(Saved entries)
[Start of Attachment]

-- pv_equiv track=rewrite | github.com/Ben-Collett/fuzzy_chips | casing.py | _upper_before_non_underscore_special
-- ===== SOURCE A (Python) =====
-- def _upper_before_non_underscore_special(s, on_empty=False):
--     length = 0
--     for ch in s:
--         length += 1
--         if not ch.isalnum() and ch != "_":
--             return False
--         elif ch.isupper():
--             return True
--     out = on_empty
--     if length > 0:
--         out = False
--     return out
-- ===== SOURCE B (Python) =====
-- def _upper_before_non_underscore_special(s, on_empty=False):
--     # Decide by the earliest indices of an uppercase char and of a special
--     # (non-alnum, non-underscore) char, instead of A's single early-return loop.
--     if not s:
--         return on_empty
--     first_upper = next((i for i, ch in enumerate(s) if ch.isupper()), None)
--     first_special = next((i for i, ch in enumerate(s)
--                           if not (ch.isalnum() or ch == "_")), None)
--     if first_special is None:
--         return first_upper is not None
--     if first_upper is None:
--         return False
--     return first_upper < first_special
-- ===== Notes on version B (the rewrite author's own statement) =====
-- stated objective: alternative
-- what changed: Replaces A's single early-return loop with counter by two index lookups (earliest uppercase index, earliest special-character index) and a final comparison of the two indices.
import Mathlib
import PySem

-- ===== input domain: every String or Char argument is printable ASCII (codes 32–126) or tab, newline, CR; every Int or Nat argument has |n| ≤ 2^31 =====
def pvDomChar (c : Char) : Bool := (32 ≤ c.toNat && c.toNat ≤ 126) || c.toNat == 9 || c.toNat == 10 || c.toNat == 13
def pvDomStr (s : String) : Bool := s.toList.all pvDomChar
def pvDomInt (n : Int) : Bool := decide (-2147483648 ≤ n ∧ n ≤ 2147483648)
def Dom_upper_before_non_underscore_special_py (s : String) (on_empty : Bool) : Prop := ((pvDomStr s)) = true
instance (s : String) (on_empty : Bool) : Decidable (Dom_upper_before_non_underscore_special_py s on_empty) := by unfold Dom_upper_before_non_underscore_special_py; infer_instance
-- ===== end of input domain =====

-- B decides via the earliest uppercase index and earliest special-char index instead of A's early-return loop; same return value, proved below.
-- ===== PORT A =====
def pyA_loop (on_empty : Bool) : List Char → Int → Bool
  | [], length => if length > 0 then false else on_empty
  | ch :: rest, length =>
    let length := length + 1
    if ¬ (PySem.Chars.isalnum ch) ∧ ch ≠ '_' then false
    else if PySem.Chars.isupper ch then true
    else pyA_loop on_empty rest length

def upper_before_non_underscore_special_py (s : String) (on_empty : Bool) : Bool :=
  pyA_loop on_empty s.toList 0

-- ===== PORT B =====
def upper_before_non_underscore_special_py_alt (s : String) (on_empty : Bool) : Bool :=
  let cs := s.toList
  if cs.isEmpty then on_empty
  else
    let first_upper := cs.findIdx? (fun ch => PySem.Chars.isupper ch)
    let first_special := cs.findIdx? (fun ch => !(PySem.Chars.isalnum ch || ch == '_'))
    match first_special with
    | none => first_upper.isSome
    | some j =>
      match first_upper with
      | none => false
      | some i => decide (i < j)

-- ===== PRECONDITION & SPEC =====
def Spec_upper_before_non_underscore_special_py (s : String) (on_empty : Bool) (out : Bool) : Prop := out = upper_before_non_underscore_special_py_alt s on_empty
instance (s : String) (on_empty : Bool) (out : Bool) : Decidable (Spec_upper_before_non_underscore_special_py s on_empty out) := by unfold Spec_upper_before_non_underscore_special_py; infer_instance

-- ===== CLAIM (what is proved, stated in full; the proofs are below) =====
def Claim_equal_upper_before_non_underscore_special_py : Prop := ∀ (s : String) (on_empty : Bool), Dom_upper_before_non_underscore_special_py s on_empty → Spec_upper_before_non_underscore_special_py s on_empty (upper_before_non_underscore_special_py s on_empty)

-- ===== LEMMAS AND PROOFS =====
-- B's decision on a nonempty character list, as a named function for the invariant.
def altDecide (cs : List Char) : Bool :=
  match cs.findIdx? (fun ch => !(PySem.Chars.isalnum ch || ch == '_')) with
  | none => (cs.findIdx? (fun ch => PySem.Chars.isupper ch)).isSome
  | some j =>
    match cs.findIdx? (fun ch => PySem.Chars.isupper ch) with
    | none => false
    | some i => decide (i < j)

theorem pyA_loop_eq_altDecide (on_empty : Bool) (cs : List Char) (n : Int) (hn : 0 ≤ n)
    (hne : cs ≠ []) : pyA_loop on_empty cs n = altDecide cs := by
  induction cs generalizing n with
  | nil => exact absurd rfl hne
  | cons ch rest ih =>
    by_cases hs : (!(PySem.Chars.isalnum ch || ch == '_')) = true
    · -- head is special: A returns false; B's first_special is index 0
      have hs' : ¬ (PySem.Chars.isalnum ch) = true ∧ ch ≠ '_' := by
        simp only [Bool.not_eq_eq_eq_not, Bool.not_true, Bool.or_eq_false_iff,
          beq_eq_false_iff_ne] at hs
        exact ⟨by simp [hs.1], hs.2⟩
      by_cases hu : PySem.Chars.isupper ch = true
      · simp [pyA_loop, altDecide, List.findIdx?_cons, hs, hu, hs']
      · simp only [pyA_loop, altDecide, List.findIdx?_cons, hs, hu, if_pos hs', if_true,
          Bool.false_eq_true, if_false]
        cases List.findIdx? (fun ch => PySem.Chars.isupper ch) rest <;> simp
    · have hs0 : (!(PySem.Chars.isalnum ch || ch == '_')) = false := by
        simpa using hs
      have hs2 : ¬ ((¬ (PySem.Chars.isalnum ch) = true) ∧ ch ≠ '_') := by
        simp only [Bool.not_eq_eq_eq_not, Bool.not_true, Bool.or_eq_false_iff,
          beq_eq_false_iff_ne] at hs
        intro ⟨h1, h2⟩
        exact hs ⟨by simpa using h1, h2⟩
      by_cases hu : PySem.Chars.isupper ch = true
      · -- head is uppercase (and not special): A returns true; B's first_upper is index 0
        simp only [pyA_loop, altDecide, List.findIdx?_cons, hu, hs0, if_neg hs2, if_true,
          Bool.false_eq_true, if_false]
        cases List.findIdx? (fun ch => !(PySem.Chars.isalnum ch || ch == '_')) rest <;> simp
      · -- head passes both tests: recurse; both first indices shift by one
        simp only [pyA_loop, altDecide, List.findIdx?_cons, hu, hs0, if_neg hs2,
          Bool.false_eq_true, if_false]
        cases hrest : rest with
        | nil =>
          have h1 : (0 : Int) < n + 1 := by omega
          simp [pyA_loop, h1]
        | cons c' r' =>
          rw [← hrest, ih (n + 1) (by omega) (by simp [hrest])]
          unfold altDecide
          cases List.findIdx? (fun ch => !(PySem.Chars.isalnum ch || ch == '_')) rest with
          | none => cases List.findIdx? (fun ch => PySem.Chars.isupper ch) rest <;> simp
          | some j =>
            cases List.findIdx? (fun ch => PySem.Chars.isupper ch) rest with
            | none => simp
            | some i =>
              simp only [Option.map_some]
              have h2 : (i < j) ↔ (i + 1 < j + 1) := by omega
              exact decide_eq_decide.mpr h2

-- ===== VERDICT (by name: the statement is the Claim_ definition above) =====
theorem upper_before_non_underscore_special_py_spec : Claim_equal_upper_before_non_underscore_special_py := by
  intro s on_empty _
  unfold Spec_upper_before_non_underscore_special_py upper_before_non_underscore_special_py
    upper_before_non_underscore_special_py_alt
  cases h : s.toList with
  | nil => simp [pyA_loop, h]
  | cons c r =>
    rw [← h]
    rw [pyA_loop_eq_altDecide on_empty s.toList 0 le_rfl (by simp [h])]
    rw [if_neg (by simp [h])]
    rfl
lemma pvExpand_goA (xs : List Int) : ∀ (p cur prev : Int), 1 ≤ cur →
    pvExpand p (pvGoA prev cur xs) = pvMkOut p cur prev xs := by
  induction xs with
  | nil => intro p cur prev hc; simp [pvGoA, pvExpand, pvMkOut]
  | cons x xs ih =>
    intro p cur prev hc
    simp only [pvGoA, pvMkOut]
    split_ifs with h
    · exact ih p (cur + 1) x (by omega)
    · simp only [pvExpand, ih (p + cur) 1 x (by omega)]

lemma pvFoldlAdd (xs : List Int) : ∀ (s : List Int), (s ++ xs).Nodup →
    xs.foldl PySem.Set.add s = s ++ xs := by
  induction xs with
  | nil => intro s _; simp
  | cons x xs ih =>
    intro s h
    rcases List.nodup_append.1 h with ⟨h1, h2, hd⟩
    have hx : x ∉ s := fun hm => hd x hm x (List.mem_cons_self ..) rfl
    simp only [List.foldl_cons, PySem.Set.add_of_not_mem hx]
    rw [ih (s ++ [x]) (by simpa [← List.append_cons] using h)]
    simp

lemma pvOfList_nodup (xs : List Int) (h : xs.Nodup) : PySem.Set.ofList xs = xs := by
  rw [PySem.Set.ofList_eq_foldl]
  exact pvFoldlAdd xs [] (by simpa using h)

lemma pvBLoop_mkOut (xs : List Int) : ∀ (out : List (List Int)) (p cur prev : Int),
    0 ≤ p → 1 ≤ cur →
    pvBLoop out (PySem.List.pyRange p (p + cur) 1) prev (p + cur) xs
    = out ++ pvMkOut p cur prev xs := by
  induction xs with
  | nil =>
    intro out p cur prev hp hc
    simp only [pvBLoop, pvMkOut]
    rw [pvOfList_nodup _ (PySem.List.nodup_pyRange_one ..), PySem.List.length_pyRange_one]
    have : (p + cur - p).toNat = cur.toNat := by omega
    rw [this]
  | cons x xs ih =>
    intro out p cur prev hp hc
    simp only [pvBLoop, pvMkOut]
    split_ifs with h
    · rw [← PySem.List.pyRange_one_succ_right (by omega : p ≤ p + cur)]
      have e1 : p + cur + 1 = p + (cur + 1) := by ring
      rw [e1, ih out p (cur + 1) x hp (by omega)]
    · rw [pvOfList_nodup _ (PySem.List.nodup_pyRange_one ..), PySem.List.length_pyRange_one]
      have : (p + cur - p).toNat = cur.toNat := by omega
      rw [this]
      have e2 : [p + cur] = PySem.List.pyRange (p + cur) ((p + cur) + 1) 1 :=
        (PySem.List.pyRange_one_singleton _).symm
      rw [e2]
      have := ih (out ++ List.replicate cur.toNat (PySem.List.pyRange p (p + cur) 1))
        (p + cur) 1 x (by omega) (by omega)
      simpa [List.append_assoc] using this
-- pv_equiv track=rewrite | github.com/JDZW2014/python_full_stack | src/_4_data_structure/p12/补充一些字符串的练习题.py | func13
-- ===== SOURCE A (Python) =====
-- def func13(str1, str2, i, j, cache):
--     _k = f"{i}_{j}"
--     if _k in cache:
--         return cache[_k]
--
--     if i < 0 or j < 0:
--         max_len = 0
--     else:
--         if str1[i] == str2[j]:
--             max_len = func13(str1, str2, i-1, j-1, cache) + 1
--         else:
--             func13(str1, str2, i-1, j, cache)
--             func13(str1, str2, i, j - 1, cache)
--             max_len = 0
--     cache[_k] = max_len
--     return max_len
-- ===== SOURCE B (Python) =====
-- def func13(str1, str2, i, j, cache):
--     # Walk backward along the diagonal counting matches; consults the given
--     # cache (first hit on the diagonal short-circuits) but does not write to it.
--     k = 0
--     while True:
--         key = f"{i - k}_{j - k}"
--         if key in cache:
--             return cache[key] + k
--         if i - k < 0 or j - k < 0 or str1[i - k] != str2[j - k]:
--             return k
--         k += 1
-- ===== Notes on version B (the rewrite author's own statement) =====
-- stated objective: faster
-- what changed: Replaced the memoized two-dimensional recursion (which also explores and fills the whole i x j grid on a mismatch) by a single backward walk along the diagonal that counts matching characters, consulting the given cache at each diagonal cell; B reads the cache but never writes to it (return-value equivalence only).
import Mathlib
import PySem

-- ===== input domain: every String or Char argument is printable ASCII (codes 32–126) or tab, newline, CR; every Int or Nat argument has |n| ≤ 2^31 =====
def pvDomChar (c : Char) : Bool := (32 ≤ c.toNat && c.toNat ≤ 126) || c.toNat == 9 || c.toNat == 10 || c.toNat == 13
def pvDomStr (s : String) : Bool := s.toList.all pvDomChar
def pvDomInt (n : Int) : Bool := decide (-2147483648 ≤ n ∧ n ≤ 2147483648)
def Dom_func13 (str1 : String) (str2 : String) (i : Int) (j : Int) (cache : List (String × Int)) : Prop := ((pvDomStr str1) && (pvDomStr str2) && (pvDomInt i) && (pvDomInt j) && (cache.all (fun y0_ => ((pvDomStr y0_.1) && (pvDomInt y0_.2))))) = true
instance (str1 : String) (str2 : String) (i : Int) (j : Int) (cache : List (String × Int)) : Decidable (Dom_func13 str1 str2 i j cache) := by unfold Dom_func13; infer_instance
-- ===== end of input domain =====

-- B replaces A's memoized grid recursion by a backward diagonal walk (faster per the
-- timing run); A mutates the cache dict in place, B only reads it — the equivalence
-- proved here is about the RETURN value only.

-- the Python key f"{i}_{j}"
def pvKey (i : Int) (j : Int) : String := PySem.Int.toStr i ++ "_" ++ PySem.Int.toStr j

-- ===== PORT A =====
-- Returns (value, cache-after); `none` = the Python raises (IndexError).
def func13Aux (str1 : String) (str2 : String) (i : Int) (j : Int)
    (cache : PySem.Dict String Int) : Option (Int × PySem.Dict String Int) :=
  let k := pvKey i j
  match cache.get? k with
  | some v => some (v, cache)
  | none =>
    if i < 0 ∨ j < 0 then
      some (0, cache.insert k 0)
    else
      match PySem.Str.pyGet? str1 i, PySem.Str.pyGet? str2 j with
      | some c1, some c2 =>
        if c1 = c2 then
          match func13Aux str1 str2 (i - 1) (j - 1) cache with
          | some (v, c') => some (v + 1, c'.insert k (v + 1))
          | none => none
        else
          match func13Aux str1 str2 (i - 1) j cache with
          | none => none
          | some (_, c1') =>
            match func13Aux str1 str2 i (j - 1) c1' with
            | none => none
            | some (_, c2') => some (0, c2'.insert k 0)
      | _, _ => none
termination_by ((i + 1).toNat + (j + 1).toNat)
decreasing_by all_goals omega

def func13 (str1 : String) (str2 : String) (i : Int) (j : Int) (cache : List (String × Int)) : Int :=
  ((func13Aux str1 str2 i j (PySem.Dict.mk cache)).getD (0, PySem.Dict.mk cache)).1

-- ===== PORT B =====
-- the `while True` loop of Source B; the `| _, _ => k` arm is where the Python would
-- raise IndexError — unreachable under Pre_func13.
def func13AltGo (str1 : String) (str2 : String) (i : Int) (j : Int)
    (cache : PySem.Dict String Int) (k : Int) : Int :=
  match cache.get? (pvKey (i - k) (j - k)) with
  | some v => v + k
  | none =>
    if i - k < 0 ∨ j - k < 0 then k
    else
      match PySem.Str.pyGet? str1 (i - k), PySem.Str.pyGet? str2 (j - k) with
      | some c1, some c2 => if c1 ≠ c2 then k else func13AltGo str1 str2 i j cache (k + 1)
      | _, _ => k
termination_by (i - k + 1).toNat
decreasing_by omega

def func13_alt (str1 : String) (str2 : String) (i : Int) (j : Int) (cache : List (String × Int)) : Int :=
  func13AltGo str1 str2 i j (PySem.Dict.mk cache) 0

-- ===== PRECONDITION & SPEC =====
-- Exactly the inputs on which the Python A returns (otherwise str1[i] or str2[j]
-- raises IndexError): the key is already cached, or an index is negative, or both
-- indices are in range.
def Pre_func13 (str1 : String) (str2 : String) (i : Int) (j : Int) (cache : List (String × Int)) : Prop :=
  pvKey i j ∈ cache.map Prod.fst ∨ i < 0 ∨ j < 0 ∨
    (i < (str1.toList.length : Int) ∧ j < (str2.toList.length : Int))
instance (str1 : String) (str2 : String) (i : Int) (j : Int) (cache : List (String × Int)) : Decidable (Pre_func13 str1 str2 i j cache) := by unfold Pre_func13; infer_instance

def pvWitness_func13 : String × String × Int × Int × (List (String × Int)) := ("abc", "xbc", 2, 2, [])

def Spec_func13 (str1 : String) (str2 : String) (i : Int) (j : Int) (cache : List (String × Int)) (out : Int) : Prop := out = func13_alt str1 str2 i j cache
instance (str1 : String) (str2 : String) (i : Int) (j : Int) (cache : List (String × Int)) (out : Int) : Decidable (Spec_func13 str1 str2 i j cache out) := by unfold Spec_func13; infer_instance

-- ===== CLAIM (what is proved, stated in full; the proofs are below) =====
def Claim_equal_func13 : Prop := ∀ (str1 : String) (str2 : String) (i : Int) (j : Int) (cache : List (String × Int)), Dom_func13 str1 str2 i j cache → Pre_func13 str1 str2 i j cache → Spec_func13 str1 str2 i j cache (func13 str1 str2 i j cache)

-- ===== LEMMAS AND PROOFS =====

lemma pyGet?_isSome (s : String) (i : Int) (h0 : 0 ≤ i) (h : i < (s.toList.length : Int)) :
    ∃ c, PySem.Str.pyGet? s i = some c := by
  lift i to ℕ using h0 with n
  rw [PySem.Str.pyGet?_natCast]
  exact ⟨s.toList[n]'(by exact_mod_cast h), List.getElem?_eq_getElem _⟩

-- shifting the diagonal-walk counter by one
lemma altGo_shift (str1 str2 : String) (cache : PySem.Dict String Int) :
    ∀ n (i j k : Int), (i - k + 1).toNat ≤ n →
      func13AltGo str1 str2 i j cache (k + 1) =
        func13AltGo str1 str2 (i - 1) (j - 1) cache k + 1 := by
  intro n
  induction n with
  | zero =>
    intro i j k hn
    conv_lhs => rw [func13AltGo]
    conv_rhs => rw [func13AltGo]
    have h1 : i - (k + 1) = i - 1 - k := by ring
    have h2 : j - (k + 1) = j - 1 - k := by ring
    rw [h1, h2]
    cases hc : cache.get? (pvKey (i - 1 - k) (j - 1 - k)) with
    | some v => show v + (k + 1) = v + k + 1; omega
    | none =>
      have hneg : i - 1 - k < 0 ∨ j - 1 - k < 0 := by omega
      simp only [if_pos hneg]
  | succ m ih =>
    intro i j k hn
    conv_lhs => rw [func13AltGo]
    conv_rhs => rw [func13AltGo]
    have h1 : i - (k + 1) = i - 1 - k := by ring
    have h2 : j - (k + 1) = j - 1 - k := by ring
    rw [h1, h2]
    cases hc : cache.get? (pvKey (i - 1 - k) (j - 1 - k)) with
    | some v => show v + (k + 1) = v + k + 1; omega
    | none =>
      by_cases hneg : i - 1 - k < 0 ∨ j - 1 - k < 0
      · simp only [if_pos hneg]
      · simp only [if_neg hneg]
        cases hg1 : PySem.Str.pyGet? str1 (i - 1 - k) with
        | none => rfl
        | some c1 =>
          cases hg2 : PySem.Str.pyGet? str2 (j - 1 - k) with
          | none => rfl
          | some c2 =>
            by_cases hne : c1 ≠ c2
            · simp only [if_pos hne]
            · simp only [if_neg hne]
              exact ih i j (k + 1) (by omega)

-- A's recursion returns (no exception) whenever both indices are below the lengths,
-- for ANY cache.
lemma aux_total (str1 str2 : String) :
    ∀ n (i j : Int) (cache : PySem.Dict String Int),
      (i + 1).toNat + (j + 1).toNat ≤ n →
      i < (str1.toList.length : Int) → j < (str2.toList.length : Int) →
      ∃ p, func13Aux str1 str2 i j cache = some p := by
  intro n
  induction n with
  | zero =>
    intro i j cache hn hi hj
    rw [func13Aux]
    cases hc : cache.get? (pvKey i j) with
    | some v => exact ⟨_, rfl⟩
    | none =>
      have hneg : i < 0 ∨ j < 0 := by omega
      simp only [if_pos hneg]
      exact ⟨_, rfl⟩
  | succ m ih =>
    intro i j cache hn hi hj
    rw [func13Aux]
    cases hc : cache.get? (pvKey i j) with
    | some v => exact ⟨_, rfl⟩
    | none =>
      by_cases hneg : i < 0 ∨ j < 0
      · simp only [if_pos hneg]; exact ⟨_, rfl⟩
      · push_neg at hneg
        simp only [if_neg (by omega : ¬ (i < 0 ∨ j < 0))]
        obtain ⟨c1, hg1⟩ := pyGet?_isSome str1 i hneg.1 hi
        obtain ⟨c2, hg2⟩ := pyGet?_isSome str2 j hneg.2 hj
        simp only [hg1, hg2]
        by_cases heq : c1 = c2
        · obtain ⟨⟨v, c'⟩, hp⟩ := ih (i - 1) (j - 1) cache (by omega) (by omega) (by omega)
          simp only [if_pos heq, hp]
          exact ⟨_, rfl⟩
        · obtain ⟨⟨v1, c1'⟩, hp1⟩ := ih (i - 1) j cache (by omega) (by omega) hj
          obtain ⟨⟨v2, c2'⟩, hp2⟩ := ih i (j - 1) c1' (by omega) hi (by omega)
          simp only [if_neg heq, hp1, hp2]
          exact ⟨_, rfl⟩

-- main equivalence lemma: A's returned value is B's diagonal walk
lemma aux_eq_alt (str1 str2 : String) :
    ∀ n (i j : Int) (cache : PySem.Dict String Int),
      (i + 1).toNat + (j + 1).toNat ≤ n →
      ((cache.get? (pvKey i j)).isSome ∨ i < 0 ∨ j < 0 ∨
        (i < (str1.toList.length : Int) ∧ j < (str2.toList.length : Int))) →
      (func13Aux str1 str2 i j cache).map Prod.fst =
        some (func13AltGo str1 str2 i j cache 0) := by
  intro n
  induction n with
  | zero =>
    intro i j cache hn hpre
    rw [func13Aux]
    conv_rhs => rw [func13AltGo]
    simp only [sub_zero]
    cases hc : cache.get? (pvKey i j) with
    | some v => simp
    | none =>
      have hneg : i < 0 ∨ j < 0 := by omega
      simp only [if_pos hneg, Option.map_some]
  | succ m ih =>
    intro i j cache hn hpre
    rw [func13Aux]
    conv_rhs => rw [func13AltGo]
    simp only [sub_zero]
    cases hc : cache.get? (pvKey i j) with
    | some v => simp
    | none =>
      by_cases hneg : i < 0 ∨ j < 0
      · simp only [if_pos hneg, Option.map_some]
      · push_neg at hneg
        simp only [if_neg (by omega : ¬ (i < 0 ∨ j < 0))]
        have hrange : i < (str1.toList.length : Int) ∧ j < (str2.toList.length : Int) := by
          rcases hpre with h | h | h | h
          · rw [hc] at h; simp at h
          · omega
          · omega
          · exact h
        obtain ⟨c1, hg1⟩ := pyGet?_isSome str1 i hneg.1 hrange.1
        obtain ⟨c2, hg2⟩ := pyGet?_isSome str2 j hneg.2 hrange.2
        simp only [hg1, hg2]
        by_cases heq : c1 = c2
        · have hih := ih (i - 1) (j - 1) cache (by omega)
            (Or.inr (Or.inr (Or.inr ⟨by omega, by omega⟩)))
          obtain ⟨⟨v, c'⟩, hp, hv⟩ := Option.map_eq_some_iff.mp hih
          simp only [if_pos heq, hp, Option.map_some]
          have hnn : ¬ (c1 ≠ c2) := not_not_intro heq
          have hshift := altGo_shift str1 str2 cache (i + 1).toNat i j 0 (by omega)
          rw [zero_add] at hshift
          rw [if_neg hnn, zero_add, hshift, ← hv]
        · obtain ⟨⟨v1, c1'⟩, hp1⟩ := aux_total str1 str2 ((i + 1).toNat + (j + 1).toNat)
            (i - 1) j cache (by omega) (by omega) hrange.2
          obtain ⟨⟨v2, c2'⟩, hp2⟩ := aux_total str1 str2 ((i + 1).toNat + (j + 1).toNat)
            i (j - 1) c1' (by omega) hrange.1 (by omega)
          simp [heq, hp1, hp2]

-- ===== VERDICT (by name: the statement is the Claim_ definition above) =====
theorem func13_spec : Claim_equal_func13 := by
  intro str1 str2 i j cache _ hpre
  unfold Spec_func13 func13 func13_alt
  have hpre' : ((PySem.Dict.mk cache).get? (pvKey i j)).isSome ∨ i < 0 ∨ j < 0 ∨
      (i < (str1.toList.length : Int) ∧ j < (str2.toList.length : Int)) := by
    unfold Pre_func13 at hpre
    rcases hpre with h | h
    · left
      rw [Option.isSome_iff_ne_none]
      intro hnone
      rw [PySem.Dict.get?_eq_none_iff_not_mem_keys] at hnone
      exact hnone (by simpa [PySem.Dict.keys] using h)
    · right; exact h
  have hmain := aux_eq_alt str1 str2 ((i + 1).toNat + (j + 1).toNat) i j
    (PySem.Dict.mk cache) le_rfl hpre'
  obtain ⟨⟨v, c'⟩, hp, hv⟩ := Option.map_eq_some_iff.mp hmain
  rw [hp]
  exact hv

[End of Attachment]

• Assignment: What is needed is every line of the records that contains the word "hrange".

• Finished task:
        have hrange : i < (str1.toList.length : Int) ∧ j < (str2.toList.length : Int) := by
        obtain ⟨c1, hg1⟩ := pyGet?_isSome str1 i hneg.1 hrange.1
        obtain ⟨c2, hg2⟩ := pyGet?_isSome str2 j hneg.2 hrange.2
            (i - 1) j cache (by omega) (by omega) hrange.2
            i (j - 1) c1' (by omega) hrange.1 (by omega)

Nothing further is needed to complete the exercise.